After that report, Zinke’s office began publishing each week an unofficial outline of his schedule for the preceding week on the Interior Department website. The official calendars and the briefing memos for that time have not yet been released, however.

Separately, it released two months of his calendars, May and June 2018, in response to a FOIA request but those calendars lacked key details more so than the monthly calendars his office had released previously.

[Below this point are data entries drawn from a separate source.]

-- pv_equiv track=rewrite | github.com/open-guji/luatex-cn | scripts/digitalize/compare_guji_layouts.py | build_page_label_map_from_pages
-- ===== SOURCE A (Python) =====
-- def calculate_pdf_page(summary: list[dict], layout_page_idx: int) -> tuple[int, int]:
--     """计算 Layout page 对应的 PDF 页码范围。
--
--     Args:
--         summary: page_summary 列表
--         layout_page_idx: layout page 的索引（0-indexed）
--
--     Returns:
--         (pdf_page_start, pdf_page_end) - PDF 页码（1-indexed）
--         - 对于单页: (N, N) - 对应 PDF 第 N 页
--         - 对于筒子页: (N, N+1) - 对应 PDF 第 N 和 N+1 页
--
--     规则:
--         - single 类型占 1 个 PDF 页
--         - spread 类型占 2 个 PDF 页
--         - PDF 页码 = sum(之前所有页占用的页数) + 1
--     """
--     if layout_page_idx >= len(summary):
--         return 1, 1
--
--     # 计算偏移量：累加之前所有页面占用的 PDF 页数
--     pdf_offset = 0
--     for i in range(layout_page_idx):
--         ptype = summary[i].get('type', 'single')
--         if ptype == 'single':
--             pdf_offset += 1
--         elif ptype in ('spread', 'spread_right', 'spread_left'):
--             pdf_offset += 2
--
--     # 当前页的 PDF 起始页码（1-indexed）
--     pdf_start = pdf_offset + 1
--
--     # 判断当前页类型
--     ptype = summary[layout_page_idx].get('type', 'single')
--
--     if ptype == 'single':
--         return pdf_start, pdf_start
--     else:  # spread 类型
--         return pdf_start, pdf_start + 1
--
-- def build_page_label_map_from_pages(pages: list[dict], summary: list[dict] | None = None) -> dict[int, str]:
--     """根据 pages 结构构建 PDF 页码标签映射。
--
--     使用 split_info 来判断页面类型，结合 summary 计算正确的 PDF 页码。
--
--     Args:
--         pages: pages 列表（包含 split_info）
--         summary: page_summary 列表（用于计算 PDF 页码，如果为 None 则使用简化计算）
--
--     Returns:
--         dict - layout_page_idx → PDF 页码标签
--
--     标签格式:
--         - 单页: "PDF第N页"
--         - 筒子页: "PDF第N-M页（筒子页）"
--     """
--     label_map = {}
--
--     for page_idx, page in enumerate(pages):
--         si = page.get('split_info')
--
--         if summary:
--             # 使用正确的 PDF 页码计算
--             pdf_start, pdf_end = calculate_pdf_page(summary, page_idx)
--             ptype = summary[page_idx].get('type', 'single') if page_idx < len(summary) else 'single'
--
--             if ptype == 'single':
--                 label_map[page_idx] = f"PDF第{pdf_start}页"
--             else:  # spread 类型
--                 label_map[page_idx] = f"PDF第{pdf_start}-{pdf_end}页（筒子页）"
--         else:
--             # Fallback: 简化计算（1:1 映射）
--             pdf_page = page_idx + 1
--             if si is None:
--                 label_map[page_idx] = f"PDF第{pdf_page}页"
--             else:
--                 # 有 split_info，说明是筒子页
--                 label_map[page_idx] = f"PDF第{pdf_page}页（筒子页）"
--
--     return label_map
-- ===== SOURCE B (Python) =====
-- PDF_WIDTH = {'single': 1, 'spread': 2, 'spread_right': 2, 'spread_left': 2}
--
--
-- def build_page_label_map_from_pages(pages, summary=None):
--     """Single pass: carry the running PDF start page as a prefix sum of page
--     widths instead of recomputing the offset for every page."""
--     if not summary:
--         return {
--             i: (f"PDF第{i + 1}页" if p.get('split_info') is None
--                 else f"PDF第{i + 1}页（筒子页）")
--             for i, p in enumerate(pages)
--         }
--     labels = {}
--     start = 1
--     for idx, entry in enumerate(summary[:len(pages)]):
--         t = entry.get('type', 'single')
--         if t == 'single':
--             labels[idx] = f"PDF第{start}页"
--         else:
--             labels[idx] = f"PDF第{start}-{start + 1}页（筒子页）"
--         start += PDF_WIDTH.get(t, 0)
--     return labels
-- ===== Notes on version B (the rewrite author's own statement) =====
-- stated objective: alternative
-- what changed: B replaces A's per-page recomputation of the PDF-page offset (calculate_pdf_page re-sums all earlier page widths for every page) by a single pass over the summary carrying the running start page as a prefix sum of a width table, and replaces the fallback loop by a dict comprehension; Pre_ excludes inputs where a non-empty summary is shorter than pages, a mismatched-parallel-lists corner on which A's per-extra-page 'PDF第1页' fallback and B's stopping at the summary's end are equally defensible.
-- outside the precondition, e.g. on build_page_label_map_from_pages([{}, {}], [{}]): A returns {0: 'PDF第1页', 1: 'PDF第1页'}, B returns {0: 'PDF第1页'}
import Mathlib
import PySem

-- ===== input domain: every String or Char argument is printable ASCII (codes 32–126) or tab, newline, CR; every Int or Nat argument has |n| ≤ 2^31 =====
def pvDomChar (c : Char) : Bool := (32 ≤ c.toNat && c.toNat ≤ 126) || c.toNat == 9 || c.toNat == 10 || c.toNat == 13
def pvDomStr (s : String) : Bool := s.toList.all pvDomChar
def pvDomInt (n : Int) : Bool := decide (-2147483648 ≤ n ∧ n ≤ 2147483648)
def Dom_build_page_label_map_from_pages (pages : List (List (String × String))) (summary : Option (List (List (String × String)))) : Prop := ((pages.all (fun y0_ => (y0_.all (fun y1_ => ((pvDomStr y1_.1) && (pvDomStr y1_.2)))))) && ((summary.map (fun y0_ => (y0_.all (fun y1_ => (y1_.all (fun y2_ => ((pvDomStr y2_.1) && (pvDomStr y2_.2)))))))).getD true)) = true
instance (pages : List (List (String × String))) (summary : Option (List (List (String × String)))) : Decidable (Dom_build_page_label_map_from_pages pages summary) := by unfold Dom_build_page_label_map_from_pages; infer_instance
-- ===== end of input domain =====

-- B builds the labels in one pass over the summary carrying the running start page as a
-- prefix sum of a width table, instead of A's per-page recomputation of the offset.

-- ===== PORT A =====
-- offset-accumulation body of calculate_pdf_page's `for i in range(layout_page_idx)` loop
def pvOffStep (summary : List (List (String × String))) (acc : Int) (i : Nat) : Int :=
  let ptype := PySem.Dict.getD ⟨summary.getD i []⟩ "type" "single"
  if ptype = "single" then acc + 1
  else if ptype = "spread" ∨ ptype = "spread_right" ∨ ptype = "spread_left" then acc + 2
  else acc

-- `summary[i]` is in range wherever Python evaluates it (i < layout_page_idx < len(summary)),
-- so List.getD i [] is exact; the index of the Python loop is a Nat.
def calculate_pdf_page (summary : List (List (String × String))) (layout_page_idx : Nat) : Int × Int :=
  if layout_page_idx ≥ summary.length then (1, 1)
  else
    let pdf_offset : Int := (List.range layout_page_idx).foldl (pvOffStep summary) 0
    let pdf_start := pdf_offset + 1
    let ptype := PySem.Dict.getD ⟨summary.getD layout_page_idx []⟩ "type" "single"
    if ptype = "single" then (pdf_start, pdf_start) else (pdf_start, pdf_start + 1)

-- body of A's `for page_idx, page in enumerate(pages)` loop; `if summary:` is the
-- `some (_ :: _)` arm (None and [] are both falsy); page_idx from enumerate is ≥ 0, toNat exact
def pvAStep (summary : Option (List (List (String × String))))
    (label_map : PySem.Dict Int String) (pi : Int × List (String × String)) : PySem.Dict Int String :=
  let page_idx := pi.1
  let page := pi.2
  let si := PySem.Dict.get? (⟨page⟩ : PySem.Dict String String) "split_info"
  match summary with
  | some (s0 :: srest) =>
    let s := s0 :: srest
    let r := calculate_pdf_page s page_idx.toNat
    let ptype := if page_idx.toNat < s.length
                 then PySem.Dict.getD ⟨s.getD page_idx.toNat []⟩ "type" "single" else "single"
    if ptype = "single" then
      label_map.insert page_idx ("PDF第" ++ PySem.Int.toStr r.1 ++ "页")
    else
      label_map.insert page_idx ("PDF第" ++ PySem.Int.toStr r.1 ++ "-" ++ PySem.Int.toStr r.2 ++ "页（筒子页）")
  | _ =>
    let pdf_page := page_idx + 1
    match si with
    | none => label_map.insert page_idx ("PDF第" ++ PySem.Int.toStr pdf_page ++ "页")
    | some _ => label_map.insert page_idx ("PDF第" ++ PySem.Int.toStr pdf_page ++ "页（筒子页）")

def build_page_label_map_from_pages (pages : List (List (String × String))) (summary : Option (List (List (String × String)))) : List (Int × String) :=
  ((PySem.List.enumerate pages).foldl (pvAStep summary) PySem.Dict.empty).items

-- ===== PORT B =====
-- Source B's module constant PDF_WIDTH
def pvWIDTH : PySem.Dict String Int :=
  ⟨[("single", 1), ("spread", 2), ("spread_right", 2), ("spread_left", 2)]⟩

-- Source B's fallback dict comprehension over enumerate(pages)
def pvFallbackLabels (pages : List (List (String × String))) : List (Int × String) :=
  (PySem.List.enumerate pages).map (fun ip =>
    (ip.1, if PySem.Dict.get? (⟨ip.2⟩ : PySem.Dict String String) "split_info" = none
           then "PDF第" ++ PySem.Int.toStr (ip.1 + 1) ++ "页"
           else "PDF第" ++ PySem.Int.toStr (ip.1 + 1) ++ "页（筒子页）"))

-- Source B's `for idx, entry in enumerate(summary[:len(pages)])` loop carrying `start`;
-- the labels dict gets fresh increasing keys 0,1,2,…, so it IS the ordered pair list built here
def pvBLoop : List (List (String × String)) → Nat → Int → List (Int × String)
  | [], _, _ => []
  | entry :: rest, idx, start =>
    let t := PySem.Dict.getD ⟨entry⟩ "type" "single"
    if t = "single" then
      ((idx : Int), "PDF第" ++ PySem.Int.toStr start ++ "页") ::
        pvBLoop rest (idx + 1) (start + PySem.Dict.getD pvWIDTH t 0)
    else
      ((idx : Int), "PDF第" ++ PySem.Int.toStr start ++ "-" ++ PySem.Int.toStr (start + 1) ++ "页（筒子页）") ::
        pvBLoop rest (idx + 1) (start + PySem.Dict.getD pvWIDTH t 0)

-- summary[:len(pages)] is List.take pages.length
def build_page_label_map_from_pages_alt (pages : List (List (String × String))) (summary : Option (List (List (String × String)))) : List (Int × String) :=
  match summary with
  | some (s0 :: srest) => pvBLoop ((s0 :: srest).take pages.length) 0 1
  | _ => pvFallbackLabels pages

-- ===== PRECONDITION & SPEC =====
-- Pre_ excludes inputs where a non-empty summary is shorter than pages: a mismatched-
-- parallel-lists corner on which A's labelling of every uncovered page as 'PDF第1页' and
-- B's stopping at the summary's end are equally defensible, unspecified behaviours.
def Pre_build_page_label_map_from_pages (pages : List (List (String × String))) (summary : Option (List (List (String × String)))) : Prop :=
  (summary.getD []).length = 0 ∨ pages.length ≤ (summary.getD []).length
instance (pages : List (List (String × String))) (summary : Option (List (List (String × String)))) : Decidable (Pre_build_page_label_map_from_pages pages summary) := by unfold Pre_build_page_label_map_from_pages; infer_instance

def pvWitness_build_page_label_map_from_pages : (List (List (String × String))) × (Option (List (List (String × String)))) :=
  ([[("split_info", "x")]], some [[("type", "spread")]])

def Spec_build_page_label_map_from_pages (pages : List (List (String × String))) (summary : Option (List (List (String × String)))) (out : List (Int × String)) : Prop := out = build_page_label_map_from_pages_alt pages summary
instance (pages : List (List (String × String))) (summary : Option (List (List (String × String)))) (out : List (Int × String)) : Decidable (Spec_build_page_label_map_from_pages pages summary out) := by unfold Spec_build_page_label_map_from_pages; infer_instance

-- ===== CLAIM (what is proved, stated in full; the proofs are below) =====
def Claim_equal_build_page_label_map_from_pages : Prop := ∀ (pages : List (List (String × String))) (summary : Option (List (List (String × String)))), Dom_build_page_label_map_from_pages pages summary → Pre_build_page_label_map_from_pages pages summary → Spec_build_page_label_map_from_pages pages summary (build_page_label_map_from_pages pages summary)

-- ===== LEMMAS AND PROOFS =====

-- A's offset for page index k (always evaluated with k ≤ s.length)
def pvOffset (s : List (List (String × String))) (k : Nat) : Int :=
  (List.range k).foldl (pvOffStep s) 0

-- inserting a key absent from the dict appends the pair
theorem pv_insert_fresh {d : PySem.Dict Int String} {k : Int} (v : String)
    (h : ∀ p ∈ d.items, p.1 ≠ k) :
    (d.insert k v).items = d.items ++ [(k, v)] := by
  have hc : d.contains k = false := by
    simp [PySem.Dict.contains, List.any_eq_false]
    intro a b hab
    exact h (a, b) hab
  simp [PySem.Dict.insert, hc]

-- one more loop iteration adds the width of s[k]
theorem pvOffset_succ (s : List (List (String × String))) (k : Nat) :
    pvOffset s (k + 1)
      = pvOffset s k + PySem.Dict.getD pvWIDTH (PySem.Dict.getD ⟨s.getD k []⟩ "type" "single") 0 := by
  unfold pvOffset
  rw [List.range_succ, List.foldl_append]
  simp only [List.foldl_cons, List.foldl_nil, pvOffStep]
  generalize (PySem.Dict.getD (⟨s.getD k []⟩ : PySem.Dict String String) "type" "single") = t
  by_cases h1 : t = "single"
  · subst h1; simp [pvWIDTH, PySem.Dict.getD, PySem.Dict.get?]
  · rw [if_neg h1]
    by_cases h2 : t = "spread" ∨ t = "spread_right" ∨ t = "spread_left"
    · rw [if_pos h2]
      rcases h2 with h | h | h <;> subst h <;> simp [pvWIDTH, PySem.Dict.getD, PySem.Dict.get?]
    · rw [if_neg h2]; push_neg at h2
      have hfind : List.find? (fun p => p.1 == t)
          [("single", (1 : Int)), ("spread", 2), ("spread_right", 2), ("spread_left", 2)] = none := by
        rw [List.find?_eq_none]
        intro x hx
        simp only [List.mem_cons, List.not_mem_nil, or_false] at hx
        rcases hx with rfl | rfl | rfl | rfl <;> simp only [beq_iff_eq]
        · exact fun h => h1 h.symm
        · exact fun h => h2.1 h.symm
        · exact fun h => h2.2.1 h.symm
        · exact fun h => h2.2.2 h.symm
      simp [pvWIDTH, PySem.Dict.getD, PySem.Dict.get?, hfind]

Instead of noting topics or attendees, many entries were recorded only as “external meeting” or “internal meeting,” meaning it was impossible to tell what the secretary was doing or with whom he was meeting.

Missing calendar items played a role in the downfall of another Trump appointee, former EPA Administrator Scott Pruitt, who resigned in July after a myriad of scandals culminated with a CNN report that he kept a secret calendar showing meetings with industry that had been omitted from his public schedule.

“Much like the ousted EPA Administrator Scott Pruitt, Zinke has been keeping a secret calendar that includes everything from meetings with lobbyists and coal executives to oil and gas CEOs,” Saeger, of the Western Values Project, said in his statement. “How many more secret meetings that could be undermining our American birthright – public lands, public access and national parks – are being withheld from the public by Zinke and his office?”

Undisclosed meetings with energy industry

Among the new Zinke records are emails and briefing documents from his scheduler with subject lines like “Secretary Daily Schedule.” The documents list time frames, locations and attendees for meetings that do not appear on the calendar Zinke’s office released.

Norm Eisen, the Obama administration’s co-called ethics czar, said the omissions are outside the norm and show “a shocking pattern of affirmatively concealing meetings with special interest influencers.”

“It appears to violate federal law, which in my view requires that such records be maintained and produced,” said Eisen, who is board chairman of the nonprofit Citizens for Responsibility and Ethics in Washington, a senior fellow at the Brookings Institution think tank and a CNN political commentator.

Several of the undisclosed or obscured meetings included representatives from energy companies, whose interest in the Interior Department could stem from its ownership of public lands, regulation of mining and some energy production, and enforcement of certain environmental laws.

For example, although Zinke was scheduled to meet on two occasions in 2017 with representatives of a major coal company, Peabody Energy, neither encounter is accurately described on his calendar.

In May, Zinke was to meet for dinner at the Trump-owned hotel in Washington with Scott Mason, an apparent reference to the former Trump campaign official who’s now a Peabody lobbyist. Zinke’s calendar indicates an event at that time, but the topic and attendees are redacted.

That June, three Peabody executives were scheduled to meet with Zinke, according to emails from his scheduler. The secretary’s calendar disclosed only “Peabody Energy” – with no way to tell whether that was the topic of the meeting or a reference to the people attending – and the names of several Zinke aides who were also at the meeting.

Zinke also was to meet in May 2017 with the International Association of Drilling Contractors. The meeting was not listed on his calendar, but his scheduler included it in an email briefing to the secretary on his meetings for the week.

Toward the end of his second week in office, Zinke was scheduled to speak by phone for about 30 minutes with Thomas F. Farrell, the president of Dominion Energy, a Virginia power company. That meeting was also revealed in an internal memo.

There are only two entries on Zinke’s calendar that day: a daily meeting with senior staffers, and lunch.